Saved data entries =>
*** Block opens ***
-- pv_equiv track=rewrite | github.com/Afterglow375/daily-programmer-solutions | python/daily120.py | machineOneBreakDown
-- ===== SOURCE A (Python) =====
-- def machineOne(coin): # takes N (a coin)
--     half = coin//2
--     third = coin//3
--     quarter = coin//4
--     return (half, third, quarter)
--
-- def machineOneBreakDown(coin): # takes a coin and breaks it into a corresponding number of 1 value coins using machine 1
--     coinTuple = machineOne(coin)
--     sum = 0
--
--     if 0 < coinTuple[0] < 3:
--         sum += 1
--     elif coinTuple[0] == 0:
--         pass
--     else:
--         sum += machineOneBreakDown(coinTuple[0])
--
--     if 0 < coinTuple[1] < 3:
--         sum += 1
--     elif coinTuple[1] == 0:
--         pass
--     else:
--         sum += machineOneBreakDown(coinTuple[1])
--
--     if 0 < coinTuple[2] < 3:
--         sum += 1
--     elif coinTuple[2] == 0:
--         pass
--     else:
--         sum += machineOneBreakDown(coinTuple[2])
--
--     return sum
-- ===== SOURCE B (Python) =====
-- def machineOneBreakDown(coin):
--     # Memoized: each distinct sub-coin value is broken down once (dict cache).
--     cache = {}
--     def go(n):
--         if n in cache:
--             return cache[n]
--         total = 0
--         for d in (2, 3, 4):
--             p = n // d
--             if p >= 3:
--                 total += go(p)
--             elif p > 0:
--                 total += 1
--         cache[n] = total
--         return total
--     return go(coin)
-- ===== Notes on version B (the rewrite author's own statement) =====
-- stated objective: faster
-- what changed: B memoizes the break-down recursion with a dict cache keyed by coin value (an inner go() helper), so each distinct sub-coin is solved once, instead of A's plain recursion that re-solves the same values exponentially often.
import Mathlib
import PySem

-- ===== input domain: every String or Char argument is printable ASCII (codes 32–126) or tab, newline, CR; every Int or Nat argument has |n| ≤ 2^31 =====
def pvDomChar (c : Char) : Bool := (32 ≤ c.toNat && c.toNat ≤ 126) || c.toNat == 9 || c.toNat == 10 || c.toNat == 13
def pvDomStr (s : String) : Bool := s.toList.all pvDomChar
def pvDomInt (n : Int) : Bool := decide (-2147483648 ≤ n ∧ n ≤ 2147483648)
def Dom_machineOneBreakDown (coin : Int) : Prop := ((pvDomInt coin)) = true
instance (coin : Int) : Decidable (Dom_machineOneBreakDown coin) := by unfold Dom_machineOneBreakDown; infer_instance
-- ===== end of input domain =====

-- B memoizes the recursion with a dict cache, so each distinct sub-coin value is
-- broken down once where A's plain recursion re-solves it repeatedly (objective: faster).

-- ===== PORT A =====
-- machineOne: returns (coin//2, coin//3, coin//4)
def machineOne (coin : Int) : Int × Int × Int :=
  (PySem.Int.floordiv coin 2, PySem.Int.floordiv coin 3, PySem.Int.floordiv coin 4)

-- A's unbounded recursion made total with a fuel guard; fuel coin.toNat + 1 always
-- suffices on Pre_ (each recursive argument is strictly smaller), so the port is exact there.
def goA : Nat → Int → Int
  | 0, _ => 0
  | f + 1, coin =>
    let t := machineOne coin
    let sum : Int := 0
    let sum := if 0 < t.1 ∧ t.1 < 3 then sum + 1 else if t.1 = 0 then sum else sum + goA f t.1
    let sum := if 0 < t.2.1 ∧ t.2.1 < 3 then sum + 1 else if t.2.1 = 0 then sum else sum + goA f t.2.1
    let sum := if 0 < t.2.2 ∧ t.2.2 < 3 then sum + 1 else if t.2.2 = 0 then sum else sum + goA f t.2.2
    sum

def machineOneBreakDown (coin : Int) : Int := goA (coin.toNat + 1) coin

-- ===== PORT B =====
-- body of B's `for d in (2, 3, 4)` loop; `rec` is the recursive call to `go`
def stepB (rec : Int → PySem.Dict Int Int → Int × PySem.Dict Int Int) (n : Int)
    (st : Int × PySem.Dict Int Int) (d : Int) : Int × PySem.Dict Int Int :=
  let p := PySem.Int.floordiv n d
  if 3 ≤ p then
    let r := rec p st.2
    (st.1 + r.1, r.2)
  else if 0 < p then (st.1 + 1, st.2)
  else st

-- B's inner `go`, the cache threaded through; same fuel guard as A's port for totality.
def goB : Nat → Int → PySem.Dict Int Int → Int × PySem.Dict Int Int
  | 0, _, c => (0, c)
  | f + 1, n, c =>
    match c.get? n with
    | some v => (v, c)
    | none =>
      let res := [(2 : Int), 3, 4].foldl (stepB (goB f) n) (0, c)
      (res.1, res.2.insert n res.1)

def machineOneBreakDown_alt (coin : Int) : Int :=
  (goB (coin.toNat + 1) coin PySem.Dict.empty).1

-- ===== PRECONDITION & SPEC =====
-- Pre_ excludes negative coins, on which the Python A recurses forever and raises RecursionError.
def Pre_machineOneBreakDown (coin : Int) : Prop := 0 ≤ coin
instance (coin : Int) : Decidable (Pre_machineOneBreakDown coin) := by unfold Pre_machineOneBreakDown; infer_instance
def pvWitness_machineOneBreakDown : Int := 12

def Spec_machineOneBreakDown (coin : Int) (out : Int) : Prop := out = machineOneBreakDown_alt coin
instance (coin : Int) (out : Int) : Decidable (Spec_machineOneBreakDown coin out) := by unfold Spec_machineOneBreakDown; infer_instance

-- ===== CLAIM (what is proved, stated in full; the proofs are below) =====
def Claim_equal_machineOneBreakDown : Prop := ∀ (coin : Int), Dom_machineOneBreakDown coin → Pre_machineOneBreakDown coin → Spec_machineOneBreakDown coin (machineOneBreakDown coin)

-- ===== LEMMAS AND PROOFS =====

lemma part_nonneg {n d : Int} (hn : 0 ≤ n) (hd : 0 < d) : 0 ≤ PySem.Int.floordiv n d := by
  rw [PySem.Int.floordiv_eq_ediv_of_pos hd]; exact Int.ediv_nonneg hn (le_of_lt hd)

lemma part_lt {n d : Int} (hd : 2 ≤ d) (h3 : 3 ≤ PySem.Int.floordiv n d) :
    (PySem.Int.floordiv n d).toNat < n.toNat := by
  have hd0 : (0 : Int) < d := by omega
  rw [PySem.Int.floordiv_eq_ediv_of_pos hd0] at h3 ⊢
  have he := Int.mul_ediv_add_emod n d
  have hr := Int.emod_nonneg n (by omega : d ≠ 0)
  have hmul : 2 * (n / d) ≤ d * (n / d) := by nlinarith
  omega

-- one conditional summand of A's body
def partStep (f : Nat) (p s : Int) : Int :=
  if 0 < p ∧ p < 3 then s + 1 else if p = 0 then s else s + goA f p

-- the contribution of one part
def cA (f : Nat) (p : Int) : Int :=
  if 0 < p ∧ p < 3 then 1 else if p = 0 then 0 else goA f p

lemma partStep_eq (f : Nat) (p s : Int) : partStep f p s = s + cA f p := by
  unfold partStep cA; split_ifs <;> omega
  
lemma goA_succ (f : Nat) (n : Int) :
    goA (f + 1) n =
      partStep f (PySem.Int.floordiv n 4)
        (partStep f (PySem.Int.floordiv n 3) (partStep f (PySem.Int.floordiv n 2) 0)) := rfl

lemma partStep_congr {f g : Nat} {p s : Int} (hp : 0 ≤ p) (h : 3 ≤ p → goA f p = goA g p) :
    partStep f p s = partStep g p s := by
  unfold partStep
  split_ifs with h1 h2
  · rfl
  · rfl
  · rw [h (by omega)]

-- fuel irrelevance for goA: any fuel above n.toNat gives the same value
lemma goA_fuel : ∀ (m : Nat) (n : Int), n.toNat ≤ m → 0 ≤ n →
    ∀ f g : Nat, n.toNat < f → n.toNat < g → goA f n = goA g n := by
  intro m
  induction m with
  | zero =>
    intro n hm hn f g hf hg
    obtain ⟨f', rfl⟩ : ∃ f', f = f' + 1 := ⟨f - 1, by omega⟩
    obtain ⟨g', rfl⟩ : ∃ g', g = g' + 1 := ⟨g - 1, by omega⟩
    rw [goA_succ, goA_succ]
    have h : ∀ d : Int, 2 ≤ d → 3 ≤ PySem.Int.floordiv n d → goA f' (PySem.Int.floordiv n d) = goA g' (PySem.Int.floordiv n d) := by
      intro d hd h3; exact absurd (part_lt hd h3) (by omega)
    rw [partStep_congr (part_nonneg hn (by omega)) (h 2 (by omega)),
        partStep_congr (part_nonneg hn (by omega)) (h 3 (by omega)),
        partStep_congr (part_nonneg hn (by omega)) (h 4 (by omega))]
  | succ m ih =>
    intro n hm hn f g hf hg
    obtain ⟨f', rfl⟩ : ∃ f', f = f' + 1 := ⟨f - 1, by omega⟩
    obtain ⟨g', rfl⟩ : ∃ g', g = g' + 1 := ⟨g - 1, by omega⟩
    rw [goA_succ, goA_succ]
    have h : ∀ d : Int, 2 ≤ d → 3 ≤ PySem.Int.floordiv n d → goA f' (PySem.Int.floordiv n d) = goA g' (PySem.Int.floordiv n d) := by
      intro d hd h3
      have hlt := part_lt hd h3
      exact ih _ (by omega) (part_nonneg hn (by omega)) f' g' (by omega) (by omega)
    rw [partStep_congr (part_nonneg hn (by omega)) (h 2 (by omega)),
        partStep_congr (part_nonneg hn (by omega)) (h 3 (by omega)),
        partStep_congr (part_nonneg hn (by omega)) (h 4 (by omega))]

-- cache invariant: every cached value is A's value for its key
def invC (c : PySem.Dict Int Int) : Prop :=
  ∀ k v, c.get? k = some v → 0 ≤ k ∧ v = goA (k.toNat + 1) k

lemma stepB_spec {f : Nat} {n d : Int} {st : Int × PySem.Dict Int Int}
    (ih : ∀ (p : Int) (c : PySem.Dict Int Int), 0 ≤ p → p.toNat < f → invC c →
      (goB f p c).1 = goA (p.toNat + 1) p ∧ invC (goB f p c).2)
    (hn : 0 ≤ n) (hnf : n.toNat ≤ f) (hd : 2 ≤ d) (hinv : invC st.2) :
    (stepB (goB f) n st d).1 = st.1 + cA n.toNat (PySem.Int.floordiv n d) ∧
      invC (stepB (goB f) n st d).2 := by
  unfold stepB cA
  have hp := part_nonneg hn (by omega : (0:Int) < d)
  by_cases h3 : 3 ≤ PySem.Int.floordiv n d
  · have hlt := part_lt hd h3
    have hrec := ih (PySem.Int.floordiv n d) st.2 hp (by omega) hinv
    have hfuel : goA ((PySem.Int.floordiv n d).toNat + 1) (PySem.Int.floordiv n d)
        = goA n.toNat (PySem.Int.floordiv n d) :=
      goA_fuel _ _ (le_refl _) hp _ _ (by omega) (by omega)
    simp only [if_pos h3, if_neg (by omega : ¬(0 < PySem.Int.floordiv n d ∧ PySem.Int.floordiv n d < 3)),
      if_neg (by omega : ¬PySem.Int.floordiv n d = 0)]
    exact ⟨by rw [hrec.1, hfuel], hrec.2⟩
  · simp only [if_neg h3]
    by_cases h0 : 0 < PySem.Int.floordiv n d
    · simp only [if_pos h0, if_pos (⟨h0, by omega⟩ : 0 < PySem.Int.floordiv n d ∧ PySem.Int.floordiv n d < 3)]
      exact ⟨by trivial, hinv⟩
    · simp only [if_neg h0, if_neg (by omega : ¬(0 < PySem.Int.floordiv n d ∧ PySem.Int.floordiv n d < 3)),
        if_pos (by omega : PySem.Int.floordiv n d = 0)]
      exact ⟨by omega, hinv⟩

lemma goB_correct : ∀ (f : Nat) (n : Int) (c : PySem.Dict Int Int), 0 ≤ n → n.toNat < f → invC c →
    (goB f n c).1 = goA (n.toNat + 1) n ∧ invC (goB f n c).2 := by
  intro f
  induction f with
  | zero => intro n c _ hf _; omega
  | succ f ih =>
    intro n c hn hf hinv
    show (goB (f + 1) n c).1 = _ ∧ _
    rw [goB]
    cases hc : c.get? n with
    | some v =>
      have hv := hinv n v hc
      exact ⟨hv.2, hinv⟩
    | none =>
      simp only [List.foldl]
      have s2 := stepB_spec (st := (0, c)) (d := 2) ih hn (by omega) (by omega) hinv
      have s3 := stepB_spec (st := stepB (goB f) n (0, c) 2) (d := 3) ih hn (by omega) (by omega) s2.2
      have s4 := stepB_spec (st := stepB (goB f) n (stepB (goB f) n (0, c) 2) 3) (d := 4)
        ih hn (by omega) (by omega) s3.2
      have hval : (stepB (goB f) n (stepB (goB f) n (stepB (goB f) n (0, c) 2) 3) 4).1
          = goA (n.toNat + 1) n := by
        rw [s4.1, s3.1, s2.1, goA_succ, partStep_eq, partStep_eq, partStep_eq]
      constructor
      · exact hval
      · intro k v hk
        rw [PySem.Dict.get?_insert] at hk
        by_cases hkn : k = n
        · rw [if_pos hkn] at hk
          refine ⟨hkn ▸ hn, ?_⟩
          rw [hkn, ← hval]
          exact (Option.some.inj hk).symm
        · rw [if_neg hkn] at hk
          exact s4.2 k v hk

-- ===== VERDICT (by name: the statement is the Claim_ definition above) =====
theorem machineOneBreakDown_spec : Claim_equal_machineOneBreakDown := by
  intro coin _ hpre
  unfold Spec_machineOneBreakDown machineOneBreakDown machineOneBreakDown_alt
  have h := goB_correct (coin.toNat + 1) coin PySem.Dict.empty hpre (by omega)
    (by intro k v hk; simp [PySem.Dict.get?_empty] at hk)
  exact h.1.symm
*** Block closes ***
TASK STATEMENT =>
Go through the data and count every line where the word "coins" appears. Give only that count.

RESPONSE FOR THIS EXERCISE =>
2